FAMILY: 6 Ways to prepare a toddler for having a little sibling


One of the biggest concerns when we decided to start trying for baby number two was how Isabella would deal with it. She has been lucky enough to have our sole attention for just over two years now and having that change is something I anticipate being hard for her. When the health visitor came a few weeks ago she said that if Isabella didn't play up after the initial excitement of having a newborn around then she wouldn't be a 'normal' toddler. So, I'm fully expecting some challenging behaviour and to be honest I wouldn't blame her. Her life will change and it is something she has no control over.

I read this horrible scenario somewhere on the world wide web about how to relate to your toddler's emotions and how they might be feeling throughout the process of becoming an older brother or sister. I can't remember it word for word, but essentially it was asking you to imagine your partner starts talking about another woman/man they love. They say how amazing they are, how much you are going to love them just like they already love them, that they will be coming to live with us and that you are going to help look after them. (At this point I'm thinking how heartbroken I'd be that my husband doesn't just have eyes for me anymore!) Your partner then says that this other man/woman are going to come and live with you, but it's going to be great because we'll all love each other. They will go everywhere we go and will stay with us forever more. (By now my heart would be broken and I'd be feeling devastated).

Now, hopefully toddler's aren't that emotionally intelligent to experience all the emotions we as adults would in that situation, but it got me thinking. I really hope it isn't that traumatic for Isabella and that the steps we've taken to get her accustomed to the idea will help ease any of those negative emotions. At the moment she is very excited to meet her little sister, but when reality hits that said little sister is here to stay it will be interesting to see how she handles it. I thought I'd share some of the ways we've been slowly introducing the idea of becoming a big sister to Isabella, in the hope that they may help you if you're about to/going through the same transition.

1) Take your toddler to baby scans. Now this isn't always possible, as I think you aren't allowed to have children at the NHS scans, but if you have any private scans then children are usually welcomed. During this pregnancy we've had three extra private scans (early, gender and 4D) and Isabella has come to each of these. I would say the most helpful one in relation to her beginning to understand what is in my tummy was the 4D scan at 31 weeks.
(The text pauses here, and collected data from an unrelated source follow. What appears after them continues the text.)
-- pv_equiv track=rewrite | github.com/jeanollion/distnet2d | distnet_2d/data/dydx_iterator.py | _get_labels_at_frame
-- ===== SOURCE A (Python) =====
-- from collections import deque
--
-- def _get_labels_at_frame(label, frame, target_previous_frame, labels_map_prev_by_f, labels_map_gap_prev_by_f):
--     if frame < target_previous_frame:
--         return []
--     if frame == target_previous_frame:
--         return [label]
--
--     visited = set()
--     queue = deque()
--     queue.append((label, frame))
--     visited.add((label, frame))
--     result = set()
--
--     while queue:
--         current_label, current_frame = queue.popleft()
--         if current_frame == target_previous_frame:
--             result.add(current_label)
--             continue
--         if current_frame < target_previous_frame:
--             continue  # Skip if we've gone past the target frame
--         # Check gap links first (mutually exclusive with prev frame links)
--         if current_frame in labels_map_gap_prev_by_f and current_label in labels_map_gap_prev_by_f[current_frame]:
--             lf = labels_map_gap_prev_by_f[current_frame][current_label]
--             if lf[1] >= target_previous_frame and lf not in visited:
--                 visited.add(lf)
--                 queue.append(lf)
--         else: # Check immediate previous frame links
--             if current_frame in labels_map_prev_by_f and current_label in labels_map_prev_by_f[current_frame]:
--                 for prev_label in labels_map_prev_by_f[current_frame][current_label]:
--                     lf = (prev_label, current_frame - 1)
--                     if lf not in visited:
--                         visited.add(lf)
--                         queue.append(lf)
--     return set(result)
-- ===== SOURCE B (Python) =====
-- def _get_labels_at_frame(label, frame, target_previous_frame, labels_map_prev_by_f, labels_map_gap_prev_by_f):
--     if frame < target_previous_frame:
--         return []
--     if frame == target_previous_frame:
--         return [label]
--
--     visited = {(label, frame)}
--     result = []
--
--     def visit(lbl, fr):
--         # depth-first walk backwards through the lineage graph
--         if fr == target_previous_frame:
--             result.append(lbl)
--             return
--         if fr < target_previous_frame:
--             return
--         # gap links first (mutually exclusive with prev frame links)
--         gd = labels_map_gap_prev_by_f.get(fr)
--         if gd is not None and lbl in gd:
--             lf = gd[lbl]
--             if lf[1] >= target_previous_frame and lf not in visited:
--                 visited.add(lf)
--                 visit(lf[0], lf[1])
--         else:
--             pd = labels_map_prev_by_f.get(fr)
--             if pd is not None and lbl in pd:
--                 for p in pd[lbl]:
--                     q = (p, fr - 1)
--                     if q not in visited:
--                         visited.add(q)
--                         visit(p, fr - 1)
--
--     visit(label, frame)
--     return set(result)
-- ===== Notes on version B (the rewrite author's own statement) =====
-- stated objective: alternative
-- what changed: Replaces the iterative FIFO-deque breadth-first search with a recursive depth-first traversal: a nested visit() helper that recurses on each freshly marked predecessor (gap link or prev links), so the deque and the result set disappear (found labels are appended to a list and deduplicated by the final set()).
import Mathlib
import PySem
The baby looked like, well a baby and Isabella could watch her wriggling around on the screen.

2) Read 'Mummy is pregnant' children's books. I bought a couple of these books from amazon for 1p each - Waiting for Baby and There's a House Inside My Mummy. Isabella has much preferred the second book from the outset, as the first one is a bit too young for her. There isn't a story to follow, but in the second one it goes through mummy feeling sick/tired all the way to meeting his little brother. When I read it to Isabella I change it to read a little sister as I go because that's what she's having.

3) Speak about the baby a lot. Suddenly springing a newborn baby on them or avoiding the topic because it makes you nervous/worried about how they'll react could make it more difficult for your toddler. As an adult I can handle a big change a lot better if I am given time to get used to it and that's the attitude we've taken with Isabella too. Baby is spoken about everyday and we've found that Isabella has often initiated her own conversation about her little sister with family/friends. At nursery she was even putting balls up her top pretending her little sister was in there!
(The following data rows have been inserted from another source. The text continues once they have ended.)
-- ===== A: the outer loop accumulates the left-anchored fiber counts =====

theorem eqsA_outer (l : List Char) (k : Int) (hlc : eqsLC l) (hk : 1 ≤ k) :
    ∀ m, m ≤ l.length →
    ∃ j, (List.range m).foldl (eqsStepA l k) (0, List.replicate 26 (0 : Int), (0 : Int)) =
        (j, eqsCnt l m j, (((Finset.range m).sum (eqsCA l k) : ℕ) : Int)) ∧
      m ≤ j ∧ j ≤ l.length ∧ eqsDis l m j ≤ k := by
  intro m
  induction m with
  | zero =>
    intro _
    refine ⟨0, ?_, le_refl 0, Nat.zero_le _, by rw [eqs_dis_self]; omega⟩
    simp only [List.range_zero, List.foldl_nil, Finset.range_zero, Finset.sum_empty,
      Nat.cast_zero]
    have hcnt : eqsCnt l 0 0 = List.replicate 26 (0 : Int) := by
      unfold eqsCnt
      rw [eqs_win_self]
      apply List.ext_getElem <;> simp
    rw [hcnt]
  | succ m ih =>
    intro hm1
    obtain ⟨j, hfold, hmj, hjn, hdis⟩ := ih (by omega)
    have hml : m < l.length := by omega
    obtain ⟨j', hinner, hjj', hj'n, hd1, hd2, hd3⟩ :=
      eqsA_inner_char l k m hlc hk (l.length - j) j hmj hjn (by omega) hdis
    have hmj' : m < j' := hd3 hml
    have hgd : l.getD m ' ' = l[m] := List.getD_eq_getElem _ _ hml
    rw [List.range_succ, List.foldl_append, hfold]
    simp only [List.foldl_cons, List.foldl_nil]
    have hcA : eqsCA l k m = j' - m := by
      unfold eqsCA
      rw [eqs_fiberA l k hlc m j' (by omega) hj'n hd1 hd2]
      exact Nat.card_Ioc m j'
    have hres : (((Finset.range m).sum (eqsCA l k) : ℕ) : Int) + ((j' : Int) - (m : Int)) =
        (((Finset.range (m + 1)).sum (eqsCA l k) : ℕ) : Int) := by
      rw [Finset.sum_range_succ, hcA]
      push_cast [Nat.cast_sub (le_of_lt hmj')]
      ring
    refine ⟨j', ?_, by omega, hj'n, ?_⟩
    · unfold eqsStepA
      simp only [hinner, hgd]
      rw [eqs_cnt_pop l m j' hlc hmj' hj'n, hres]
    · have := eqs_dis_anti_i l hlc m (m + 1) j' (by omega) (by omega) hj'n
      omega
4) Buy a doll to play with. I've read that part of the problem with becoming an older brother/sister is that the attention isn't always on them anymore. If you have a toddler that is anything like mine then you'll know how much pride comes from doing something themselves or helping in anyway. With this in mind we bought Isabella a doll, pram and crib, so that she can copy what I'll be doing with the baby. She loves putting the doll to bed, giving it a bottle and pushing it around (or 'bye Mummy going work' as she likes to say).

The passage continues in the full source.